▸ **Records to process**
-- pv_equiv track=rewrite | github.com/Cocowang666/msc_project | untitled0.py | is_group_mult_table
-- ===== SOURCE A (Python) =====
-- def is_mult_table(x):
--     if not isinstance(x,list):
--         return False
--     if len(x) <= 0:
--         return False
--     if isinstance(x[0],list):
--         sub_len=len(x[0])
--     for i in x:
--         if not isinstance(i,list):
--             return False
--         if len(i) != len(i):
--             return False
--         if len(i) != sub_len:
--             return False
--         for m in i:
--             if not isinstance(m,int):
--                 return False
--             if m<0 or m>=sub_len:
--                 return False
--     return True
--
-- def is_associative_mult_table(x):
--     if not is_mult_table(x):
--         return False
--     for i in range(len(x)):
--         for j in range(len(x)):
--             for k in range(len(x)):
--                 if x[x[i][j]][k] != x[i][x[j][k]]:
--                     return False
--     return True
--
-- def row_mult_table(x,i):
--     assert is_mult_table(x)
--     assert isinstance(i, int)
--     assert 0 <= i and i < len(x)
--     return x[i]
--
-- def col_mult_table(x,i):
--     assert is_mult_table(x)
--     assert isinstance(i, int)
--     assert 0 <= i and i < len(x)
--     return [row[i] for row in x]
--
-- def identity_mult_table(x):
--     if not is_mult_table(x):
--         return -1
--     axis = []
--     for i in range(len(x)):
--         axis.append(i)
--     for i in range(len(x)):
--         for j in range(len(x)):
--             if col_mult_table(x, j) == axis and row_mult_table(x, i) == axis:
--                 return x[i][j]
--     return -1
--
-- def is_group_mult_table(x):
--     if not is_mult_table(x):
--         return False
--     if not is_associative_mult_table(x):
--         return False
--     e = identity_mult_table(x)
--     if e == -1:
--         return False
--     for i in range(len(x)):
--         for j in range(len(x)):
--             if e in row_mult_table(x, i) and e in col_mult_table(x,j):
--                 continue
--             else:
--                 return False
--     return True
-- ===== SOURCE B (Python) =====
-- def is_group_mult_table(x):
--     # Latin-square re-implementation: an associative table is a group table
--     # iff every row and every column is a permutation (associative quasigroup = group).
--     if not isinstance(x, list) or len(x) == 0:
--         return False
--     n = len(x)
--     for row in x:
--         if not isinstance(row, list) or len(row) != n:
--             return False
--         for m in row:
--             if not isinstance(m, int) or m < 0 or m >= n:
--                 return False
--     for a in range(n):
--         for b in range(n):
--             for c in range(n):
--                 if x[x[a][b]][c] != x[a][x[b][c]]:
--                     return False
--     for row in x:
--         if len(set(row)) != n:
--             return False
--     for j in range(n):
--         if len(set(row[j] for row in x)) != n:
--             return False
--     return True
-- ===== Notes on version B (the rewrite author's own statement) =====
-- stated objective: simpler
-- what changed: B drops A's identity-row/column search and per-cell inverse membership scans and instead checks, after the same shape and associativity validation, that every row and every column of the table is a permutation (Latin-square test), which is equivalent for associative tables because an associative quasigroup is a group.
-- outside the precondition, e.g. on is_group_mult_table([[1, 1], [0, 0], [0, 0]]): A returns False, B returns False
import Mathlib
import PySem

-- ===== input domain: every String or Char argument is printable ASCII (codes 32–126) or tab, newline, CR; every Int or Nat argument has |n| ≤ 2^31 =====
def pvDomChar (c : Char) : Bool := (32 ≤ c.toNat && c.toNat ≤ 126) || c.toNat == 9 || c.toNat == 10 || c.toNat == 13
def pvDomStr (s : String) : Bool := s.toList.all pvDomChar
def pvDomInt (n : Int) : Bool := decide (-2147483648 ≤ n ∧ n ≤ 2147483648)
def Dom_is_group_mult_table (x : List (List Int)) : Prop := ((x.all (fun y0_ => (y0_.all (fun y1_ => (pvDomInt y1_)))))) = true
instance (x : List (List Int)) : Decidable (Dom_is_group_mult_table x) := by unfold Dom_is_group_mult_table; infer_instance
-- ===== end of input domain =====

▸ **What the exercise asks**
Copy the whole listing, word for word.

▸ **Solution for this problem**
-- pv_equiv track=rewrite | github.com/Cocowang666/msc_project | untitled0.py | is_group_mult_table
-- ===== SOURCE A (Python) =====
-- def is_mult_table(x):
--     if not isinstance(x,list):
--         return False
--     if len(x) <= 0:
--         return False
--     if isinstance(x[0],list):
--         sub_len=len(x[0])
--     for i in x:
--         if not isinstance(i,list):
--             return False
--         if len(i) != len(i):
--             return False
--         if len(i) != sub_len:
--             return False
--         for m in i:
--             if not isinstance(m,int):
--                 return False
--             if m<0 or m>=sub_len:
--                 return False
--     return True
--
-- def is_associative_mult_table(x):
--     if not is_mult_table(x):
--         return False
--     for i in range(len(x)):
--         for j in range(len(x)):
--             for k in range(len(x)):
--                 if x[x[i][j]][k] != x[i][x[j][k]]:
--                     return False
--     return True
--
-- def row_mult_table(x,i):
--     assert is_mult_table(x)
--     assert isinstance(i, int)
--     assert 0 <= i and i < len(x)
--     return x[i]
--
-- def col_mult_table(x,i):
--     assert is_mult_table(x)
--     assert isinstance(i, int)
--     assert 0 <= i and i < len(x)
--     return [row[i] for row in x]
--
-- def identity_mult_table(x):
--     if not is_mult_table(x):
--         return -1
--     axis = []
--     for i in range(len(x)):
--         axis.append(i)
--     for i in range(len(x)):
--         for j in range(len(x)):
--             if col_mult_table(x, j) == axis and row_mult_table(x, i) == axis:
--                 return x[i][j]
--     return -1
--
-- def is_group_mult_table(x):
--     if not is_mult_table(x):
--         return False
--     if not is_associative_mult_table(x):
--         return False
--     e = identity_mult_table(x)
--     if e == -1:
--         return False
--     for i in range(len(x)):
--         for j in range(len(x)):
--             if e in row_mult_table(x, i) and e in col_mult_table(x,j):
--                 continue
--             else:
--                 return False
--     return True
-- ===== SOURCE B (Python) =====
-- def is_group_mult_table(x):
--     # Latin-square re-implementation: an associative table is a group table
--     # iff every row and every column is a permutation (associative quasigroup = group).
--     if not isinstance(x, list) or len(x) == 0:
--         return False
--     n = len(x)
--     for row in x:
--         if not isinstance(row, list) or len(row) != n:
--             return False
--         for m in row:
--             if not isinstance(m, int) or m < 0 or m >= n:
--                 return False
--     for a in range(n):
--         for b in range(n):
--             for c in range(n):
--                 if x[x[a][b]][c] != x[a][x[b][c]]:
--                     return False
--     for row in x:
--         if len(set(row)) != n:
--             return False
--     for j in range(n):
--         if len(set(row[j] for row in x)) != n:
--             return False
--     return True
-- ===== Notes on version B (the rewrite author's own statement) =====
-- stated objective: simpler
-- what changed: B drops A's identity-row/column search and per-cell inverse membership scans and instead checks, after the same shape and associativity validation, that every row and every column of the table is a permutation (Latin-square test), which is equivalent for associative tables because an associative quasigroup is a group.
-- outside the precondition, e.g. on is_group_mult_table([[1, 1], [0, 0], [0, 0]]): A returns False, B returns False
import Mathlib
import PySem

-- ===== input domain: every String or Char argument is printable ASCII (codes 32–126) or tab, newline, CR; every Int or Nat argument has |n| ≤ 2^31 =====
def pvDomChar (c : Char) : Bool := (32 ≤ c.toNat && c.toNat ≤ 126) || c.toNat == 9 || c.toNat == 10 || c.toNat == 13
def pvDomStr (s : String) : Bool := s.toList.all pvDomChar
def pvDomInt (n : Int) : Bool := decide (-2147483648 ≤ n ∧ n ≤ 2147483648)
def Dom_is_group_mult_table (x : List (List Int)) : Prop := ((x.all (fun y0_ => (y0_.all (fun y1_ => (pvDomInt y1_)))))) = true
instance (x : List (List Int)) : Decidable (Dom_is_group_mult_table x) := by unfold Dom_is_group_mult_table; infer_instance
-- ===== end of input domain =====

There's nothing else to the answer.